A conceptual model for groundwater discharge to a coastal brackish lagoon based on seepage measurements (Ringkøbing Fjord, Denmark)

• Published in: Hydrological processes Vol. 32; no. 22; pp. 3352 - 3364
• Main Authors: Duque, Carlos, Haider, Kinza, Sebok, Eva, Sonnenborg, Torben O., Engesgaard, Peter
• Format: Journal Article
• Language: English
• Published: Chichester Wiley Subscription Services, Inc 30.10.2018
• Subjects: Brackish water; Coastal lagoons; Coastal morphology; Coastal zone management; Coasts; Electrical conductivity; Electrical resistivity; Fjords; Fluxes; Fresh water; Freshwater; Freshwater environments; Groundwater; Groundwater discharge; groundwater discharge to lagoon; Inland water environment; Lakes; Landscape; Measuring instruments; Offshore; Profiles; Saline water intrusion; Saline-freshwater interfaces; Salt water intrusion; Salt water-freshwater interfaces; Saltwater intrusion; Seasonal variability; Seasonal variation; Seasonal variations; Seasons; Seepage; seepage meter; Shorelines; Spatial distribution; Spatial variability; Spatial variations; spatial–temporal variability; Variability; variable salinity; Water discharge
• ISSN: 0885-6087; 1099-1085
• DOI: 10.1002/hyp.13264

Groundwater discharge to a brackish lagoon (Ringkøbing Fjord) was quantified with seepage meters along four transects perpendicular to the shore during four seasons in 1 year.

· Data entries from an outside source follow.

-- pv_equiv track=rewrite | github.com/MrBrantCode/unitest_baseline | mut_generate/mist_train_taco/taco_10444/solution.py | find_word_occurrences
-- ===== SOURCE A (Python) =====
-- from collections import defaultdict
--
-- def find_word_occurrences(group_A, group_B):
--     word_indices = defaultdict(list)
--
--     # Populate the defaultdict with indices of words in group A
--     for index, word in enumerate(group_A):
--         word_indices[word].append(str(index + 1))
--
--     # Prepare the result list based on group B
--     result = []
--     for word in group_B:
--         if word in word_indices:
--             result.append(' '.join(word_indices[word]))
--         else:
--             result.append('-1')
--
--     return result
-- ===== SOURCE B (Python) =====
-- def find_word_occurrences(group_A, group_B):
--     def fmt(word):
--         matches = [str(i + 1) for i, x in enumerate(group_A) if x == word]
--         return ' '.join(matches) if matches else '-1'
--     return [fmt(word) for word in group_B]
-- ===== Notes on version B (the rewrite author's own statement) =====
-- stated objective: simpler
-- what changed: Drops the defaultdict index entirely: for each query word a direct comprehension over enumerate(group_A) collects the 1-based indices, so no dictionary is built or looked up.
import Mathlib
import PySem

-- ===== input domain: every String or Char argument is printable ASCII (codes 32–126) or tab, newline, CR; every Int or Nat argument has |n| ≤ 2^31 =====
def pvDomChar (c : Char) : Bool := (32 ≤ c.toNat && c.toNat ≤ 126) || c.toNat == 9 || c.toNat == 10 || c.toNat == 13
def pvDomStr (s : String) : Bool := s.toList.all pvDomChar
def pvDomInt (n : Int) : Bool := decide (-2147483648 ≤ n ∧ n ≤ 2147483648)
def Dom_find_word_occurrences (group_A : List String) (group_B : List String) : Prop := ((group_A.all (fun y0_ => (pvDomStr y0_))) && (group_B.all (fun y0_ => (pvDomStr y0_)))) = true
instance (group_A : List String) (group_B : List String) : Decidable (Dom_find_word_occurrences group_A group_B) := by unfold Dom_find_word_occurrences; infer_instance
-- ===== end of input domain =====

-- B drops A's defaultdict index and answers each query by a direct scan of group_A (simpler, no dict).

-- ===== PORT A =====
-- word_indices[word].append(str(index + 1)) over enumerate(group_A)
def pvBuildA (group_A : List String) : PySem.Dict String (List String) :=
  (PySem.List.enumerate group_A).foldl
    (fun d p => d.modify p.2 [] (fun l => l ++ [PySem.Int.toStr (p.1 + 1)]))
    PySem.Dict.empty

def find_word_occurrences (group_A : List String) (group_B : List String) : List String :=
  let word_indices := pvBuildA group_A
  group_B.foldl
    (fun result word =>
      if word_indices.contains word then
        result ++ [PySem.Str.join " " (word_indices.getD word [])]
      else
        result ++ ["-1"])
    []

-- ===== PORT B =====
def pvFmt (group_A : List String) (word : String) : String :=
  let ms := (PySem.List.enumerate group_A).filterMap
    (fun p => if p.2 = word then some (PySem.Int.toStr (p.1 + 1)) else none)
  if ms ≠ [] then PySem.Str.join " " ms else "-1"

def find_word_occurrences_alt (group_A : List String) (group_B : List String) : List String :=
  group_B.map (pvFmt group_A)

-- ===== PRECONDITION & SPEC =====
def Spec_find_word_occurrences (group_A : List String) (group_B : List String) (out : List String) : Prop := out = find_word_occurrences_alt group_A group_B
instance (group_A : List String) (group_B : List String) (out : List String) : Decidable (Spec_find_word_occurrences group_A group_B out) := by unfold Spec_find_word_occurrences; infer_instance

-- ===== CLAIM (what is proved, stated in full; the proofs are below) =====
def Claim_equal_find_word_occurrences : Prop := ∀ (group_A : List String) (group_B : List String), Dom_find_word_occurrences group_A group_B → Spec_find_word_occurrences group_A group_B (find_word_occurrences group_A group_B)

-- ===== LEMMAS AND PROOFS =====

theorem pvBuild_getD (l : List (Int × String)) (d : PySem.Dict String (List String)) (w : String) :
    (l.foldl (fun d p => d.modify p.2 [] (fun l => l ++ [PySem.Int.toStr (p.1 + 1)])) d).getD w []
      = d.getD w [] ++ l.filterMap (fun p => if p.2 = w then some (PySem.Int.toStr (p.1 + 1)) else none) := by
  induction l generalizing d with
  | nil => simp
  | cons p rest ih =>
    simp only [List.foldl_cons, List.filterMap_cons, ih]
    rw [PySem.Dict.getD_modify]
    by_cases h : p.2 = w
    · simp [h]
    · simp [h, Ne.symm h]

theorem pvBuild_contains (l : List (Int × String)) (d : PySem.Dict String (List String)) (w : String) :
    (l.foldl (fun d p => d.modify p.2 [] (fun l => l ++ [PySem.Int.toStr (p.1 + 1)])) d).contains w
      = (d.contains w || l.any (fun p => p.2 == w)) := by
  induction l generalizing d with
  | nil => simp
  | cons p rest ih =>
    rw [List.foldl_cons, ih, List.any_cons, PySem.Dict.contains_modify]
    by_cases h : p.2 = w
    · simp [h]
    · have h2 : (w == p.2) = false := by simp [Ne.symm h]
      have h3 : (p.2 == w) = false := by simp [h]
      rw [h2, h3, Bool.false_or, Bool.false_or]

theorem pvFoldlIte {α β : Type} (c : α → Bool) (f g : α → β) :
    ∀ (l : List α) (acc : List β),
      l.foldl (fun r w => if c w then r ++ [f w] else r ++ [g w]) acc
        = acc ++ l.map (fun w => if c w then f w else g w)
  | [], acc => by simp
  | w :: rest, acc => by
    simp only [List.foldl_cons, List.map_cons, pvFoldlIte c f g rest]
    by_cases h : c w <;> simp [h]

theorem pvFilterMap_ne_nil (l : List (Int × String)) (w : String) :
    (l.filterMap (fun p => if p.2 = w then some (PySem.Int.toStr (p.1 + 1)) else none) ≠ [])
      ↔ l.any (fun p => p.2 == w) = true := by
  simp only [ne_eq, List.filterMap_eq_nil_iff, List.any_eq_true]
  constructor
  · intro h
    rw [not_forall] at h
    obtain ⟨p, hp⟩ := h
    rw [Classical.not_imp] at hp
    obtain ⟨hp, hne⟩ := hp
    refine ⟨p, hp, ?_⟩
    by_cases hw : p.2 = w
    · simp [hw]
    · simp [hw] at hne
  · rintro ⟨p, hp, hw⟩ h
    have := h p hp
    simp at hw
    simp [hw] at this

-- ===== VERDICT (by name: the statement is the Claim_ definition above) =====
theorem find_word_occurrences_spec : Claim_equal_find_word_occurrences := by
  intro group_A group_B _
  show _ = _
  unfold find_word_occurrences find_word_occurrences_alt
  simp only
  rw [pvFoldlIte (fun word => (pvBuildA group_A).contains word)
      (fun word => PySem.Str.join " " ((pvBuildA group_A).getD word []))
      (fun _ => "-1") group_B []]
  rw [List.nil_append]
  apply List.map_congr_left
  intro w _
  unfold pvFmt pvBuildA
  rw [pvBuild_contains, pvBuild_getD]
  simp only [PySem.Dict.contains_empty, PySem.Dict.getD_empty, Bool.false_or, List.nil_append]
  by_cases h : (PySem.List.enumerate group_A).any (fun p => p.2 == w) = true
  · rw [if_pos h, if_pos ((pvFilterMap_ne_nil _ _).mpr h)]
  · rw [if_neg h, if_neg (by simpa [pvFilterMap_ne_nil] using h)]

The objectives were to develop a conceptual model of the spatiotemporal variability of seepage and how landscape characteristics and saltwater intrusion affect seepage fluxes. The electrical conductivity of the groundwater was measured in vertical sediment profiles up to 3 m below the lagoon bed to assess the effects of the freshwater–saltwater interface location on flux distribution. The main differences compared with existing theoretical models are a lower discharge near the shore line (0–5 m) and two discharge peaks more offshore (15–20 and >25 m), which allowed the development of a conceptual model that is different from the classical concepts introduced for marine or lake environments and which can be representative of other similar areas. These differences are explained by the vegetation and organic material deposition in the near‐shore environment reducing discharge, the presence of the saline wedge leading to upward flow, and the increase of recirculation of brackish water due to wave pumping in areas offshore most exposed to the wind. The seasonal variability in discharge is smaller than the spatial variability between and within transects along the shoreline. Based on the conceptual model, fresh water discharge in a 20‐m‐wide fringe was calculated to be between 66 and 388 L·day−1·m−1 shore line, corresponding to a difference of a factor of six due to the variations in coast morphology and local characteristics of the area. The seasonal changes were responsible for changes of only 8% to 75% depending on the location.